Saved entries
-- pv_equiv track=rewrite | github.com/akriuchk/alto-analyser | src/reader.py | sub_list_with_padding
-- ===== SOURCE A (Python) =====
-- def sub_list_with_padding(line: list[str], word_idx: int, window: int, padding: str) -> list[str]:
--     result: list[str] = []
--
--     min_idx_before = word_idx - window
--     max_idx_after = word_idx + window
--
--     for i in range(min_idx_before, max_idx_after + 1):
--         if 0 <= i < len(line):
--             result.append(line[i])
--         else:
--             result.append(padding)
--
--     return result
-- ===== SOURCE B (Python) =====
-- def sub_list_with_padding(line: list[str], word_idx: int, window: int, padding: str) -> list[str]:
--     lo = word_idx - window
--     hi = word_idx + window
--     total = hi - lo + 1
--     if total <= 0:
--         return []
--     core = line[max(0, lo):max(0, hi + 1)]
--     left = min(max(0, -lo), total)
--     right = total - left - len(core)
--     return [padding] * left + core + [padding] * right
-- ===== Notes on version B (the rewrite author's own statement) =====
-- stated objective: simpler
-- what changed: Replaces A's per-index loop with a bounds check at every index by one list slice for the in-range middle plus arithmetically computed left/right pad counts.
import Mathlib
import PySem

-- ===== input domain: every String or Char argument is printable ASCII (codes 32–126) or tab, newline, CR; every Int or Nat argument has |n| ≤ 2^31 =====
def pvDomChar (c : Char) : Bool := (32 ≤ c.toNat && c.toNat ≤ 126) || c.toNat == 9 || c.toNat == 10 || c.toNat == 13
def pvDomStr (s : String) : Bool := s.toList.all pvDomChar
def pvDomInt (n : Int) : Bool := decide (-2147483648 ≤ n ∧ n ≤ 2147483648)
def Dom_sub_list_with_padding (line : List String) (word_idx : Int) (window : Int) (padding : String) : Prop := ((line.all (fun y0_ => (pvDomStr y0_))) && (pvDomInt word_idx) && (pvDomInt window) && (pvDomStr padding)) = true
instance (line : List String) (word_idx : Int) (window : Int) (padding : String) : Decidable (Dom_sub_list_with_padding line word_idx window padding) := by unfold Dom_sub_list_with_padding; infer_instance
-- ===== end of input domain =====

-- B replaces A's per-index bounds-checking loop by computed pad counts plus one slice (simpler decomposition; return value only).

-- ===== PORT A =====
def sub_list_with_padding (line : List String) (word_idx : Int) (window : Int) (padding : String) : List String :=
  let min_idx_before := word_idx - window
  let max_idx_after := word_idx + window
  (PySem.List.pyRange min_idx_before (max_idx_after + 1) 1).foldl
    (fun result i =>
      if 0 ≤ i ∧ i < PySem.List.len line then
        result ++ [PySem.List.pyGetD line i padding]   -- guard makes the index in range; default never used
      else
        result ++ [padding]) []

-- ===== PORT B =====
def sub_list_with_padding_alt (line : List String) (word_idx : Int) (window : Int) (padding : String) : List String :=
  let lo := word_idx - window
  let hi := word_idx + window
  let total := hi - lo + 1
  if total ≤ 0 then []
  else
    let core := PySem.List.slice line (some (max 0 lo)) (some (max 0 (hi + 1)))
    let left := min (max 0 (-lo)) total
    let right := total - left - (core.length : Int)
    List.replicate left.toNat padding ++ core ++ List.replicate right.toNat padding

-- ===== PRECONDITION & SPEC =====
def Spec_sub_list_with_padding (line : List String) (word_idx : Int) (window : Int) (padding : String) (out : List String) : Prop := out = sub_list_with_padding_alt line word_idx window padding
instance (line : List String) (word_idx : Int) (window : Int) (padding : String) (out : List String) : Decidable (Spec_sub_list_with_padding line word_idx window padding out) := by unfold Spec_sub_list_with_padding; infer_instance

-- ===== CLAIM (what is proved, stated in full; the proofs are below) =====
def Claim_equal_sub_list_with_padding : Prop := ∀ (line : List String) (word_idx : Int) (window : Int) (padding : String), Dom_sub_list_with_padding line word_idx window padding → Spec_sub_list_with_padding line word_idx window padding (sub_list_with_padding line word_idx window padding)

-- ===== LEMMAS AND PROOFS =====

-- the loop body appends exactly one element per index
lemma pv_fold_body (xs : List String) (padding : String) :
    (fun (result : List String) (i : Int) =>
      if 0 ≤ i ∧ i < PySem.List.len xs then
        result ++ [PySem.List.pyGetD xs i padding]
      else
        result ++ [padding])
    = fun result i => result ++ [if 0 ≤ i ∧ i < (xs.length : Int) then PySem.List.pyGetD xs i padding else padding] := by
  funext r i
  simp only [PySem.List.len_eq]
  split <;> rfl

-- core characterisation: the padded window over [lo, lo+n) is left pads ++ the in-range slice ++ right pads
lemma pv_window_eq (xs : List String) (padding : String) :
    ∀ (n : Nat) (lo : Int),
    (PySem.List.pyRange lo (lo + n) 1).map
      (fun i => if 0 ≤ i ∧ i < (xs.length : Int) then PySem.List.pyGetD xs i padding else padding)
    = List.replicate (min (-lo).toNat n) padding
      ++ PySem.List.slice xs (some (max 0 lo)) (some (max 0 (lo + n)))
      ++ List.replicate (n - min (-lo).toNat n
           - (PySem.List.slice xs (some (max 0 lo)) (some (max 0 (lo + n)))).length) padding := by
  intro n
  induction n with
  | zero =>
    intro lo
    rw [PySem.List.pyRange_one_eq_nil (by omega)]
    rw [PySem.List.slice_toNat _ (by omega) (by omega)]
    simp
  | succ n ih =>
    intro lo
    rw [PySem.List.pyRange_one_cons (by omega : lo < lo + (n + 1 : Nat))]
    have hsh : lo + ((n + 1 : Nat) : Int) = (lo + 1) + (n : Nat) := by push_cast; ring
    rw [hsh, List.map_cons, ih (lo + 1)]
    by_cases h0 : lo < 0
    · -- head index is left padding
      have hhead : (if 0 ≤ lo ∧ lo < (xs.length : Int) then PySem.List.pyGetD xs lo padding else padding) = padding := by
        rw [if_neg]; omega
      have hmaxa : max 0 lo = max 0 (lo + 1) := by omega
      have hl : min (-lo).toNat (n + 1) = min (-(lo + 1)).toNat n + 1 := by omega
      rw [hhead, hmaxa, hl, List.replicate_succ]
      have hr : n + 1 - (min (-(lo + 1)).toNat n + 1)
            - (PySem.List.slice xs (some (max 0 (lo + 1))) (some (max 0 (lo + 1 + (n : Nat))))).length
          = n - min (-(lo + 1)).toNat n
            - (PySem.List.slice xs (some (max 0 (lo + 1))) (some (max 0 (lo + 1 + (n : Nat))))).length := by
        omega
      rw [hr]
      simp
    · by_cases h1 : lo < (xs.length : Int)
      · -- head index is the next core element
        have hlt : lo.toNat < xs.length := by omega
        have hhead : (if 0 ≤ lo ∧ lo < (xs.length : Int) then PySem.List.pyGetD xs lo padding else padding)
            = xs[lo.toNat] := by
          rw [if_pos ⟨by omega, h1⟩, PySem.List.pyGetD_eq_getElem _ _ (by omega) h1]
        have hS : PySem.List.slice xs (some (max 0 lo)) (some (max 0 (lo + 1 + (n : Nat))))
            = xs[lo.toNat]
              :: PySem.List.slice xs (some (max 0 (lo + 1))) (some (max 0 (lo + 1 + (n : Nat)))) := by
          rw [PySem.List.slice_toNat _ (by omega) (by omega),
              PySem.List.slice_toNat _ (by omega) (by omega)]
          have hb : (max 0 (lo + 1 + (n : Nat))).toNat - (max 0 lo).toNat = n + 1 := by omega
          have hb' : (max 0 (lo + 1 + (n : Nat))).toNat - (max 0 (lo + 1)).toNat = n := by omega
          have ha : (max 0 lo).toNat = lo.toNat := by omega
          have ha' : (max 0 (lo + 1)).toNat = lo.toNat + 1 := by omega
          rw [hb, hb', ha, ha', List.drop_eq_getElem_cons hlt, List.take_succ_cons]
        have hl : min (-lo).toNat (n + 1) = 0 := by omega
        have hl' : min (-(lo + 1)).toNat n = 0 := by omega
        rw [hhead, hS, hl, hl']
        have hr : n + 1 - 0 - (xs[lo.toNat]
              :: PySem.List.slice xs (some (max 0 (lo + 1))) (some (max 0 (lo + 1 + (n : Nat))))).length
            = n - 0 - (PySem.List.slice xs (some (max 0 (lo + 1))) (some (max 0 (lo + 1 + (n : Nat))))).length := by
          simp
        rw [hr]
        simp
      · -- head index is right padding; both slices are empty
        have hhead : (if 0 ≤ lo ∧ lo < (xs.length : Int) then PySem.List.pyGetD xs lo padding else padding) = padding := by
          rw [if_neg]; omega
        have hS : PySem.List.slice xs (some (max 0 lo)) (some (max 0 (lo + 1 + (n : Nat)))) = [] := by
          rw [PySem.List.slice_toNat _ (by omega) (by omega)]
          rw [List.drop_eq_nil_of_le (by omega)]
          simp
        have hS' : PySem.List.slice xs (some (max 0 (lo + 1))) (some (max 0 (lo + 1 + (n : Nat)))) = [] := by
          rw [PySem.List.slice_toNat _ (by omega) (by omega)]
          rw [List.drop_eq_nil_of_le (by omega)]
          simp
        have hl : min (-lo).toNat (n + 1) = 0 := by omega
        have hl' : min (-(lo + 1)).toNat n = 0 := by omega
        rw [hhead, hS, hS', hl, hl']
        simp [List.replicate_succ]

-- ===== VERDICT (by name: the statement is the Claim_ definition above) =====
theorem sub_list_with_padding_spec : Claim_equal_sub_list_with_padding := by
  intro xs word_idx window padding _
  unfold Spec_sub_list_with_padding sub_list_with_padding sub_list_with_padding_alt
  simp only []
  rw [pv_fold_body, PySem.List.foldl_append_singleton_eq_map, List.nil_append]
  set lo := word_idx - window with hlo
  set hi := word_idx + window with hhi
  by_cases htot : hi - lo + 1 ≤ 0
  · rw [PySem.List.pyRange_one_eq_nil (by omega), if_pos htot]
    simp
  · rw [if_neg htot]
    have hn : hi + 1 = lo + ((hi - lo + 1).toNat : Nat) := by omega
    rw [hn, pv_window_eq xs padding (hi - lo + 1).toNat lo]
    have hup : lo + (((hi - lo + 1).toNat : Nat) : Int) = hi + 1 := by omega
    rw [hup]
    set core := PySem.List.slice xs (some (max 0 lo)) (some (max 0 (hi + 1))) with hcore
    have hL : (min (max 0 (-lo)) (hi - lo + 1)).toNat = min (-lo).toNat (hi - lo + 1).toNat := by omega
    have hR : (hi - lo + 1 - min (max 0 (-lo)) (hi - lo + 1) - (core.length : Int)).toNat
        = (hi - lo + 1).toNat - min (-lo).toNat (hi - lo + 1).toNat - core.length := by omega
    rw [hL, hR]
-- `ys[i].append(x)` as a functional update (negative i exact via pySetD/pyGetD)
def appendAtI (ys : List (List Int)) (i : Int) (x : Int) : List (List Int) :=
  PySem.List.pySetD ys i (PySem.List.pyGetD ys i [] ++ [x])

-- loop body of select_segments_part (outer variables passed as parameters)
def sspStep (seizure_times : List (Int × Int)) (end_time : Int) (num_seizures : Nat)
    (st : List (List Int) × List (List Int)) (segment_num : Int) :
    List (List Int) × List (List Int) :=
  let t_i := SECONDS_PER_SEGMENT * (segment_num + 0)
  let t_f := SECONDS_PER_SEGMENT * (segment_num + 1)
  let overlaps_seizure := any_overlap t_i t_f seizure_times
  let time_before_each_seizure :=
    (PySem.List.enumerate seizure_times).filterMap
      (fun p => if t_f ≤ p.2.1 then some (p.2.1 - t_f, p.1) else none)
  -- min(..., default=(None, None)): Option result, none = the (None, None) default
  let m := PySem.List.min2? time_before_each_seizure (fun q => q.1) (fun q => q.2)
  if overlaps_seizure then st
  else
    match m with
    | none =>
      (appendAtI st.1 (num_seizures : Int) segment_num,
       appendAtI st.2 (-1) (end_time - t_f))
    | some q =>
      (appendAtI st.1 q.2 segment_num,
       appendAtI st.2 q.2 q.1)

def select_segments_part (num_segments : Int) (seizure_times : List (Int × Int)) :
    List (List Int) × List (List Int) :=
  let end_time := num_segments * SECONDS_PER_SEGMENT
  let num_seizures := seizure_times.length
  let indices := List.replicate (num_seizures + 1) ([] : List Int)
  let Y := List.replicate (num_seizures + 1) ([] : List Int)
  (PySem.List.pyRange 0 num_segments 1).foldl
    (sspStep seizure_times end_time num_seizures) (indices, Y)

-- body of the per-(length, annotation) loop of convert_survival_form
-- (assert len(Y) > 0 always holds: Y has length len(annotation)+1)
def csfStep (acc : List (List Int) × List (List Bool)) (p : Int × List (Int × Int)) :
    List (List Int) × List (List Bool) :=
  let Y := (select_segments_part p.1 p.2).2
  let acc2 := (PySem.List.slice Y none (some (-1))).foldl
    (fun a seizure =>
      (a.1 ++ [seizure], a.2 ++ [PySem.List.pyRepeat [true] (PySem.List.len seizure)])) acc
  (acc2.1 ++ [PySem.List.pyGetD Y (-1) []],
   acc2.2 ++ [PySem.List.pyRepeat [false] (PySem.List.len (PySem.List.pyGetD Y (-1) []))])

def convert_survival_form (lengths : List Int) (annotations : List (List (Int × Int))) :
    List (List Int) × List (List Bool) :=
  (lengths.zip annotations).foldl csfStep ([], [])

---

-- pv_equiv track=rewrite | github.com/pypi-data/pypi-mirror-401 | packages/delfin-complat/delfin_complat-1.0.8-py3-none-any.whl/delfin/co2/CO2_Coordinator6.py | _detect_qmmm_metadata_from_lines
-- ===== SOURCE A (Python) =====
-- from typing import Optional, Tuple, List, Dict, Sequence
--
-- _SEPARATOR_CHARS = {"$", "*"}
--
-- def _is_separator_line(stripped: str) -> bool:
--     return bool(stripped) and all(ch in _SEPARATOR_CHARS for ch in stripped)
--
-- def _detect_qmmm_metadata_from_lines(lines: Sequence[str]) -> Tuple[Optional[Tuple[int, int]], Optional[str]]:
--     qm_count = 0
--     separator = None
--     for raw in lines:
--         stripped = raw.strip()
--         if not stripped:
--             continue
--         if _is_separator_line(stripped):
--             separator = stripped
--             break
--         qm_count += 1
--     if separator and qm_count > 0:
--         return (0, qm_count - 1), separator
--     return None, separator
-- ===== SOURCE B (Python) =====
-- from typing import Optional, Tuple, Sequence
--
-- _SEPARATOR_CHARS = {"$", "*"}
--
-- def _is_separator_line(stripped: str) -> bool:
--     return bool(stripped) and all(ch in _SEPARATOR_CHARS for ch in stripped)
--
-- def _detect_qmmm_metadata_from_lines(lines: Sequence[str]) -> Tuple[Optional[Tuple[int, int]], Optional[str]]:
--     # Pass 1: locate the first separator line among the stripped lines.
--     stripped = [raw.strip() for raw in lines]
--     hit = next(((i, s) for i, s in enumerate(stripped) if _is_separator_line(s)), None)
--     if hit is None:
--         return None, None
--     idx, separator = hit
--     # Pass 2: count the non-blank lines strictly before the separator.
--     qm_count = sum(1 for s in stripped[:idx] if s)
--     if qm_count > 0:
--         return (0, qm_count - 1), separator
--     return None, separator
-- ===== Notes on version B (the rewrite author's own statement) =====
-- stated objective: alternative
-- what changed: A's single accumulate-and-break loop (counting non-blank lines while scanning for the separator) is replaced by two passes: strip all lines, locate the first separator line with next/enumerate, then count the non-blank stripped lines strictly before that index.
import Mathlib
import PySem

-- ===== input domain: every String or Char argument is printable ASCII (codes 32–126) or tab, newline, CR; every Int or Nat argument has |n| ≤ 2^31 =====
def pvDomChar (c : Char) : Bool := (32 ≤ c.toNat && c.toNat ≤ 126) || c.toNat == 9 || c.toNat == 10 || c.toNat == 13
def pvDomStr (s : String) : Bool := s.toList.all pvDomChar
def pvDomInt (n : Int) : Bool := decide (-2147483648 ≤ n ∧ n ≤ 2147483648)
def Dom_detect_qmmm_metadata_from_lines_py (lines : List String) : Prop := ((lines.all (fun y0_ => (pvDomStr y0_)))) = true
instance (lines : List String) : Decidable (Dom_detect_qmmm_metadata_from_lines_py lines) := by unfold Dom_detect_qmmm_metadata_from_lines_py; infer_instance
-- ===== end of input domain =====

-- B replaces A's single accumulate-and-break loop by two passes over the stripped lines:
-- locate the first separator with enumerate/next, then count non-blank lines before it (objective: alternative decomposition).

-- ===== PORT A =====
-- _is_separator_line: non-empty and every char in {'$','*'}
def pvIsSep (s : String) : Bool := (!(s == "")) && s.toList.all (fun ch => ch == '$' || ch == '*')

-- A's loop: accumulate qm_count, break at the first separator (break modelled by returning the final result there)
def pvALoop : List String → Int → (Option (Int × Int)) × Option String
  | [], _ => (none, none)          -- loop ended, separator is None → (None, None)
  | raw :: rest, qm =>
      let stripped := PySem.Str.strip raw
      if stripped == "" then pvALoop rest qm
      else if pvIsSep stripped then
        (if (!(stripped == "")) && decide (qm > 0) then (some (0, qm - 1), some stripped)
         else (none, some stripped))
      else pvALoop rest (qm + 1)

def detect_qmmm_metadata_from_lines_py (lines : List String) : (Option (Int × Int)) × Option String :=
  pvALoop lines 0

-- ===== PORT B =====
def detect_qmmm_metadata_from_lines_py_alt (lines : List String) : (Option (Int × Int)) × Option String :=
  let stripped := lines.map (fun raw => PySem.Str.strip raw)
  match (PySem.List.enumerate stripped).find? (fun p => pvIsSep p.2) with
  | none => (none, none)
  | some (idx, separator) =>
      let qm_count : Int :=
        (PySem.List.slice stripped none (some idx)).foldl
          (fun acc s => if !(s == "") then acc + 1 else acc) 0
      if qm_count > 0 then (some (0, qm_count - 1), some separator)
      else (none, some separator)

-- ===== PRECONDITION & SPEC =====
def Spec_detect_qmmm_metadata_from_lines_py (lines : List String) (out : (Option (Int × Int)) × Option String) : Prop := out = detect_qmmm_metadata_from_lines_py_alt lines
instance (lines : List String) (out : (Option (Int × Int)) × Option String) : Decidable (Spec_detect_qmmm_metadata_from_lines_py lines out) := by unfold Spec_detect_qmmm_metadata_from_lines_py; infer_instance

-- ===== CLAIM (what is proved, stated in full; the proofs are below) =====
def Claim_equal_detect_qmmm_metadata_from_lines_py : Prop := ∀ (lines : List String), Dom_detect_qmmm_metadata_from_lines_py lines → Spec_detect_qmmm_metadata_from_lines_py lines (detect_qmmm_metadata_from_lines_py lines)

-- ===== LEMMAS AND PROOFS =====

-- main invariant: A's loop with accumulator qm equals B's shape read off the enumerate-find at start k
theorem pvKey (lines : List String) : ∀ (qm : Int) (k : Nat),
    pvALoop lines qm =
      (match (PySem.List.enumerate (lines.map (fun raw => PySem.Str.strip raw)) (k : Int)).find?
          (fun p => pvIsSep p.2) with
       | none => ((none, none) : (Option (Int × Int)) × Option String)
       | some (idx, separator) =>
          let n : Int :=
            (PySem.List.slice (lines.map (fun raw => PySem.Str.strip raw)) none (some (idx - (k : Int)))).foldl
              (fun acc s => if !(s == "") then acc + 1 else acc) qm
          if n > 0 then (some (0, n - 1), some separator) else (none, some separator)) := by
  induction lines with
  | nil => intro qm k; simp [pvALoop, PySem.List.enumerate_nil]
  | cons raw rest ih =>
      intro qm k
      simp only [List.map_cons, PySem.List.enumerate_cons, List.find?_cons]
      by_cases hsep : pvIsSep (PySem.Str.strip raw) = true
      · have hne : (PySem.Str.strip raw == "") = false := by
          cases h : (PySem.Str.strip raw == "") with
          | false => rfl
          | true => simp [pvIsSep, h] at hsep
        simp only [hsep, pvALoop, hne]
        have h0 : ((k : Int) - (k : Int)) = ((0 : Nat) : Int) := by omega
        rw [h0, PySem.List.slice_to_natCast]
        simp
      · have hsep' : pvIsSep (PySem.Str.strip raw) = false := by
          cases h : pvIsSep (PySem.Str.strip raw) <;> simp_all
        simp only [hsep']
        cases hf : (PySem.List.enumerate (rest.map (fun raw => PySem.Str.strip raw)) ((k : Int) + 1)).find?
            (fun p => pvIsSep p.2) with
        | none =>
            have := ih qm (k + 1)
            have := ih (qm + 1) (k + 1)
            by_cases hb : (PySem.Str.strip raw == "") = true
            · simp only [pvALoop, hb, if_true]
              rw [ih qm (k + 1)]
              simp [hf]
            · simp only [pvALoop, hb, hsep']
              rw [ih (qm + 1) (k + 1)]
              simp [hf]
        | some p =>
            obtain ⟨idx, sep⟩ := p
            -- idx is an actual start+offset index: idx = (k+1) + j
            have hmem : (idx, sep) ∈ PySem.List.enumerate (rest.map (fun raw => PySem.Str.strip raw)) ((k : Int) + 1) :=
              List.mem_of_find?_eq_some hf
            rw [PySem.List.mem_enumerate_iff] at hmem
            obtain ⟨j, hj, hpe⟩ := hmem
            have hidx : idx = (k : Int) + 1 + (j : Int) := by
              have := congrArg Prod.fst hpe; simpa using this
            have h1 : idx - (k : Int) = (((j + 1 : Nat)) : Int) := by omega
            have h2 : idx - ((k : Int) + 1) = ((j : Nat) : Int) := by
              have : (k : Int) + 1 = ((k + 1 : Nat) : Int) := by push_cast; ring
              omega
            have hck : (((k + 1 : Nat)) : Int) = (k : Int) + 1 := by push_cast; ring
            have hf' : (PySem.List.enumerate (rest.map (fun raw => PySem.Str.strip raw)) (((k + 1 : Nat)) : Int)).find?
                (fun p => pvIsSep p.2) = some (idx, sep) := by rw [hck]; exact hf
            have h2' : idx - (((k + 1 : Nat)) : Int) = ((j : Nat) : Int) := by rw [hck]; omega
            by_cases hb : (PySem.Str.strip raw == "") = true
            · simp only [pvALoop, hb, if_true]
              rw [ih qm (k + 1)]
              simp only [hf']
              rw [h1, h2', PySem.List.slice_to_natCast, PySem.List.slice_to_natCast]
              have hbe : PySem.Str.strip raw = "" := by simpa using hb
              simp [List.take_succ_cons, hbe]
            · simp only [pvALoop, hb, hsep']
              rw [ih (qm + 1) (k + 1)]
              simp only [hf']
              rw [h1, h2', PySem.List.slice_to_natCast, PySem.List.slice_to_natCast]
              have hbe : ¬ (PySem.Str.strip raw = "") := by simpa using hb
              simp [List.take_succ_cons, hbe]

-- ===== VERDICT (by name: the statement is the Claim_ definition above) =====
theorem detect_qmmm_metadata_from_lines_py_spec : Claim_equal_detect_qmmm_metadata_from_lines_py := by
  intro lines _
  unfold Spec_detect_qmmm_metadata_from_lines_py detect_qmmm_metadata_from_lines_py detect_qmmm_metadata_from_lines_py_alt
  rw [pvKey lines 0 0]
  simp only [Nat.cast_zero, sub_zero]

** TASK DETAILS **
Could you restate, word for word, the lines above from the one with "instance (lines : List String) (out" to the one with "let n : Int", both included?

** ANSWER SECTION **
instance (lines : List String) (out : (Option (Int × Int)) × Option String) : Decidable (Spec_detect_qmmm_metadata_from_lines_py lines out) := by unfold Spec_detect_qmmm_metadata_from_lines_py; infer_instance

-- ===== CLAIM (what is proved, stated in full; the proofs are below) =====
def Claim_equal_detect_qmmm_metadata_from_lines_py : Prop := ∀ (lines : List String), Dom_detect_qmmm_metadata_from_lines_py lines → Spec_detect_qmmm_metadata_from_lines_py lines (detect_qmmm_metadata_from_lines_py lines)

-- ===== LEMMAS AND PROOFS =====

-- main invariant: A's loop with accumulator qm equals B's shape read off the enumerate-find at start k
theorem pvKey (lines : List String) : ∀ (qm : Int) (k : Nat),
    pvALoop lines qm =
      (match (PySem.List.enumerate (lines.map (fun raw => PySem.Str.strip raw)) (k : Int)).find?
          (fun p => pvIsSep p.2) with
       | none => ((none, none) : (Option (Int × Int)) × Option String)
       | some (idx, separator) =>
          let n : Int :=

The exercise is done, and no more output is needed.